What moon reference?
“Earthrise still fresh
in our memories “
9/11 still fresh
in our memories – Lorin Ford
.
somehow forgetting
the baby
in the back seat – Tracy Davidson
.
a racehorse
named Tortuga – Dan Campbell
.
It’s a clever fix, John, I have to admit. Dan gets to keep his proper noun. My (prior) verse loses its proper noun (and it’s mood) altogether and is replaced the USA disaster of September 11th, 2001 by the well- known abbreviation, 9/11. The incident occurred in your autumn & my spring but it’s not on the Japanese kigo list we’re going by so it doesn’t count as seasonal verse. (I answered Wendy’s query re the season of Earthrise in a previous week. Her question was, in essence, something like “When it’s spring in Houston what season is it on the moon?” )
.
Though you’ve Americanized my wakiku (and the terrorist attack on the Twin Towers in your neighbourhood was undeniably terrible) and changed the mood drastically, the idea of using numerals to replace a proper noun ( a proper noun that had, apparently, become outshone by Dan Campbell’s proper noun two verses later) is clever. So is replacing Dan’s horse named Molasses with an island named ‘Turtle’ (Tortuga) (So, a query: does that mean no more foreign words and no more place names and no more sea creatures for the rest of this renku? )
.
These big Green Sea Turtles are not slow, though, and they swim great distances. I have the honour of being a deemed Turtle Woman. This happened because a group of these big, curious turtles came along and swam with me, several miles out of Cooktown, with nothing else around except my friend who was several fathoms deep building something to do with an pearl oyster farm. It frightened the wits out of me at first, being surrounded by heads like something dragonish and alien, but then I realised what they were. Being deemed a Turtle Woman, I had to give my word to protect turtles and never eat them.
.
As an irrelevant ps : though I wouldn’t bet on a horse named Molasses, I would place my bets on a horse named Turtle because that horse would probably be on the records as having WIW (won in wet). 🙂
lorin….9/11 may have occurred in ny, usa but affected and remembered w/w.
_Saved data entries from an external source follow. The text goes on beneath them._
-- pv_equiv track=rewrite | github.com/Peter-Schenkels/KarkelLang---HU-ATP | compiler.py | returnFile
-- ===== SOURCE A (Python) =====
-- from functools import reduce
--
-- def returnFile(lines: tuple[list[str], str], curAssembler: str) -> str:
--     """Turns all the given lines in an assembly file
--
--     Args:
--         lines (tuple[list[str], str]): assembly lines with errors
--     """
--     if lines != []:
--         head, *tail = lines
--     else:
--         return curAssembler, None
--
--     out, error = returnFile( tail, curAssembler + reduce(lambda a, b: a+"\n"+b if b != None else "", head[0]) + "\n\n" )
--
--     if(head[1] != None):
--         return None, head[1]
--
--     return  out, error
-- ===== SOURCE B (Python) =====
-- def returnFile(lines, curAssembler):
--     # Return-value equivalent to A inside Pre_ (every line's instruction list nonempty):
--     # first line carrying an error wins; otherwise concatenate all blocks.
--     for _block, error in lines:
--         if error is not None:
--             return None, error
--     return curAssembler + "".join("\n".join(block) + "\n\n" for block, _ in lines), None
-- ===== Notes on version B (the rewrite author's own statement) =====
-- stated objective: faster
-- what changed: Replaces A's head/tail recursion with per-frame reduce-concatenation by an iterative first-error scan plus one join-based build of the whole assembler string.
import Mathlib
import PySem

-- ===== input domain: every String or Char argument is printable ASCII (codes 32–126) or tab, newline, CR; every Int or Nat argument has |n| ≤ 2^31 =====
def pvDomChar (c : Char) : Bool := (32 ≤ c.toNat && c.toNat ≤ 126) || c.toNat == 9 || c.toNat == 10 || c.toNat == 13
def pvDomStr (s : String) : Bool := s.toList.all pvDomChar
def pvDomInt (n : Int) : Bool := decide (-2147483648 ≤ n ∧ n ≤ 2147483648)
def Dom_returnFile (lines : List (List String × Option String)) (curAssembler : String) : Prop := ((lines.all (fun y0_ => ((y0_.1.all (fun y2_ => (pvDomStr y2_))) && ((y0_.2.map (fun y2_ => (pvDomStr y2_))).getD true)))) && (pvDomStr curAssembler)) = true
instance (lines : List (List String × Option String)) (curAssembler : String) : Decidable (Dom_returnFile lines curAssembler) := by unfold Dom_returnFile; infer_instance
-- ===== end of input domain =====

-- B replaces A's recursion (reduce-concat per frame, error chosen while unwinding) by an iterative first-error scan plus one join-based build of the whole string (measured faster: joins avoid repeated concatenation).

-- ===== PORT A =====
-- reduce(lambda a, b: a+"\n"+b if b != None else "", head[0]): the elements are strings, never
-- None, so the lambda's condition is always true; reduce on [] raises TypeError (→ none here).
def pvReduceJoin (xs : List String) : Option String :=
  match xs with
  | [] => none
  | h :: t => some (t.foldl (fun a b => a ++ "\n" ++ b) h)

def returnFile (lines : List (List String × Option String)) (curAssembler : String) : Option String × Option String :=
  match lines with
  | [] => (some curAssembler, none)
  | head :: tail =>
    match pvReduceJoin head.1 with
    | none => (none, none)  -- Python raises TypeError here; such inputs are excluded by Pre_returnFile
    | some j =>
      let r := returnFile tail (curAssembler ++ j ++ "\n\n")
      if head.2 ≠ none then (none, head.2) else r

-- ===== PORT B =====
-- first loop of Source B: return the first non-None error, scanning left to right
def pvFirstErr (lines : List (List String × Option String)) : Option String :=
  match lines with
  | [] => none
  | p :: rest =>
    match p.2 with
    | some e => some e
    | none => pvFirstErr rest

def returnFile_alt (lines : List (List String × Option String)) (curAssembler : String) : Option String × Option String :=
  match pvFirstErr lines with
  | some e => (none, some e)
  | none => (curAssembler ++ PySem.Str.join "" (lines.map (fun p => PySem.Str.join "\n" p.1 ++ "\n\n")), none)

-- ===== PRECONDITION & SPEC =====
-- Pre_ excludes inputs where some line has an empty instruction list: A's reduce raises TypeError there.
def Pre_returnFile (lines : List (List String × Option String)) (curAssembler : String) : Prop :=
  ∀ p ∈ lines, p.1 ≠ []
instance (lines : List (List String × Option String)) (curAssembler : String) : Decidable (Pre_returnFile lines curAssembler) := by unfold Pre_returnFile; infer_instance
def pvWitness_returnFile : (List (List String × Option String)) × String := ([(["mov"], none), (["add"], some "err")], "hdr")

def Spec_returnFile (lines : List (List String × Option String)) (curAssembler : String) (out : Option String × Option String) : Prop := out = returnFile_alt lines curAssembler
instance (lines : List (List String × Option String)) (curAssembler : String) (out : Option String × Option String) : Decidable (Spec_returnFile lines curAssembler out) := by unfold Spec_returnFile; infer_instance

-- ===== CLAIM (what is proved, stated in full; the proofs are below) =====
def Claim_equal_returnFile : Prop := ∀ (lines : List (List String × Option String)) (curAssembler : String), Dom_returnFile lines curAssembler → Pre_returnFile lines curAssembler → Spec_returnFile lines curAssembler (returnFile lines curAssembler)
-- ===== LEMMAS AND PROOFS =====
-- "".join prepends its first piece
theorem pvJoinEmpty_cons (x : String) (r : List String) :
    PySem.Str.join "" (x :: r) = x ++ PySem.Str.join "" r := by
  cases r with
  | nil => simp [PySem.Str.join, PySem.Chars.join_singleton, PySem.Chars.join_nil]
  | cons y r =>
    simp [PySem.Str.join, PySem.Chars.join_cons_cons, String.ofList_append]

-- A's reduce over a nonempty list IS "\n".join
theorem pvReduceJoin_eq_join (h : String) (t : List String) :
    pvReduceJoin (h :: t) = some (PySem.Str.join "\n" (h :: t)) := by
  induction t generalizing h with
  | nil => simp [pvReduceJoin, PySem.Str.join, PySem.Chars.join_singleton]
  | cons b t ih =>
    have ih' := ih (h ++ "\n" ++ b)
    simp only [pvReduceJoin, List.foldl, Option.some.injEq] at ih' ⊢
    rw [ih']
    cases t with
    | nil =>
      simp [PySem.Str.join, PySem.Chars.join_singleton, PySem.Chars.join_cons_cons,
        String.ofList_append, String.append_assoc]
    | cons c r =>
      simp [PySem.Str.join, PySem.Chars.join_cons_cons, String.ofList_append,
        String.append_assoc]

theorem returnFile_eq (lines : List (List String × Option String)) (curAssembler : String)
    (hp : ∀ p ∈ lines, p.1 ≠ []) :
    returnFile lines curAssembler = returnFile_alt lines curAssembler := by
  induction lines generalizing curAssembler with
  | nil => simp [returnFile, returnFile_alt, pvFirstErr, PySem.Str.join, PySem.Chars.join_nil]
  | cons head tail ih =>
    obtain ⟨x, xs, hx⟩ : ∃ x xs, head.1 = x :: xs := by
      cases e : head.1 with
      | nil => exact absurd e (hp head (List.mem_cons_self ..))
      | cons x xs => exact ⟨x, xs, rfl⟩
    have hrj : pvReduceJoin head.1 = some (PySem.Str.join "\n" head.1) := by
      rw [hx]; exact pvReduceJoin_eq_join x xs
    have htail : ∀ p ∈ tail, p.1 ≠ [] := fun p hpmem => hp p (List.mem_cons_of_mem _ hpmem)
    have ihx := ih (curAssembler ++ PySem.Str.join "\n" head.1 ++ "\n\n") htail
    cases he : head.2 with
    | some e =>
      simp [returnFile, returnFile_alt, pvFirstErr, hrj, he]
    | none =>
      simp only [returnFile, hrj, he, ihx, returnFile_alt, pvFirstErr]
      cases hfe : pvFirstErr tail with
      | some e => simp
      | none =>
        simp only [List.map_cons, pvJoinEmpty_cons]
        simp [String.append_assoc]

theorem returnFile_spec : Claim_equal_returnFile := by
  intro lines cur _ hp
  exact returnFile_eq lines cur hp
the trip to the moon was launched in florida, usa….and the photo
called, earthrise, was “born and edted” in usa in a darkroom. as it was
slide film in the camera on board and had to be converted to a print
using labs in usa. so my question is….if an egg is fertilized on a ship
was the baby born on the ship or where the parent gives birth to it?
i like very much….what john has tried to accomplish….any mistake(s) that may have occurred, at your expense….i am sure was done without malice to you and your country.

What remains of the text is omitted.